Este caso sugiere que los doppelgangers podrían tener algo que ver con el tiempo o los cambios dimensionales. Johann Wolfgang von Goethe, un poeta alemán del siglo XVIII, escribió sobre confrontar a su doppelganger en su autobiografía "Dichtung und Wahrheit" ("Poesía y verdad"). En este relato, Goethe describió viajar a la ciudad de Drusenheim para visitar a Friederike Brion, una joven con la que estaba teniendo una aventura.

Emocionado y perdido en sus pensamientos, Goethe miró hacia arriba para ver a un hombre vestido con un traje gris adornado en oro, que apareció brevemente y luego desapareció. Ocho años después, Goethe viajaba nuevamente por el mismo camino, nuevamente para visitar Friederike. Luego se dio cuenta de que estaba usando el traje muy gris adornado en oro que había visto en su doble ocho años antes. El recuerdo, escribió Goethe más tarde, lo consoló después de que él y su joven amor se separaron al final de la visita.

Hermana maria de jesus

Uno de los casos más asombrosos de bilocación tuvo lugar en 1622 en la Misión Isolita en lo que hoy es Nuevo México. El padre Alonzo de Benavides informó haber conocido a indios jamanos que, aunque nunca antes habían conocido a españoles, llevaban cruces, observaban los rituales católicos romanos y conocían la liturgia católica en su lengua materna. Los indios le dijeron que habían sido instruidos en el cristianismo por una dama de azul que vino entre ellos durante muchos años y les enseñó esta nueva religión en su idioma.
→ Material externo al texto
-- pv_equiv track=rewrite | github.com/kdfwow64/Django-Chatbot | features/text_processing.py | get_full_match
-- ===== SOURCE A (Python) =====
-- def ngram(n, l):
--   out = []
--   for i in range(len(l)-n+1):
--     temp_string = " ".join(l[i:i+n])
--     out.append(temp_string)
--   return out
--
-- def get_full_match(wl, l2m):
--   """takes in a list(of strings), and another list called l2m,
--   and if something from l2m is in list, then we return True or False if list matches l2m exactly"""
--   n = len(wl)
--   output = []
--   for C in range(n, 0, -1):
--     grams = ngram(C, wl)
--     for i in l2m:
--       if i in grams:
--         output.append(i)
--   return output == l2m
-- ===== SOURCE B (Python) =====
-- def get_full_match(wl, l2m):
--     # Build once: window-join string -> set of window lengths that produce it.
--     lens = {}
--     n = len(wl)
--     for i in range(n):
--         for C in range(1, n - i + 1):
--             lens.setdefault(" ".join(wl[i:i+C]), set()).add(C)
--     trips = []
--     for idx, item in enumerate(l2m):
--         for C in lens.get(item, set()):
--             trips.append((C, idx, item))
--     trips.sort(key=lambda t: (-t[0], t[1]))
--     return [t[2] for t in trips] == l2m
-- ===== Notes on version B (the rewrite author's own statement) =====
-- stated objective: faster
-- what changed: Instead of regenerating all n-grams for every window size C and linearly scanning them for each l2m item, B builds once a hash map from each contiguous-window join string to the set of window lengths producing it, then collects (C, index, item) triples by O(1) lookups and assembles A's output order with one stable sort on (-C, index).
import Mathlib
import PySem

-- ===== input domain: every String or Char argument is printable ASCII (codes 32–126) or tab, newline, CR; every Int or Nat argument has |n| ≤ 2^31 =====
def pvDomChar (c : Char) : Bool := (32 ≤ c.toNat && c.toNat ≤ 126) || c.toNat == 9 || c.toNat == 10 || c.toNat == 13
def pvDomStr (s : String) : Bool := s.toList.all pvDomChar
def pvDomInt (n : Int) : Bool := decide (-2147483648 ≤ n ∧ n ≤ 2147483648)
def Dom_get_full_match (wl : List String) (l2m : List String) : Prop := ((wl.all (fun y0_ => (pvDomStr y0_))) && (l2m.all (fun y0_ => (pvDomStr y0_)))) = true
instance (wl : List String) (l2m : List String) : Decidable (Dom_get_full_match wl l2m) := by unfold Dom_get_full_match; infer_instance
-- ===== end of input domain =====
Cuando regresó a España, la investigación del padre Benavides lo llevó a la Hermana María de Jesús en Agreda, España, quien afirmó haber convertido a los indios norteamericanos "no en cuerpo, sino en espíritu".

La hermana Mary dijo que con regularidad caía en un trance cataléptico, después de lo cual recordaba "sueños" en los que la llevaron a una tierra extraña y salvaje, donde enseñó el Evangelio. Como prueba de su afirmación, pudo proporcionar descripciones muy detalladas de los indios Jamano, incluida su apariencia, vestimenta y costumbres, ninguna de las cuales pudo haber aprendido a través de la investigación, ya que fueron descubiertos recientemente por los europeos. ¿Cómo aprendió su idioma? "No lo hice", respondió ella. "Simplemente les hablé, y Dios nos permitió entendernos".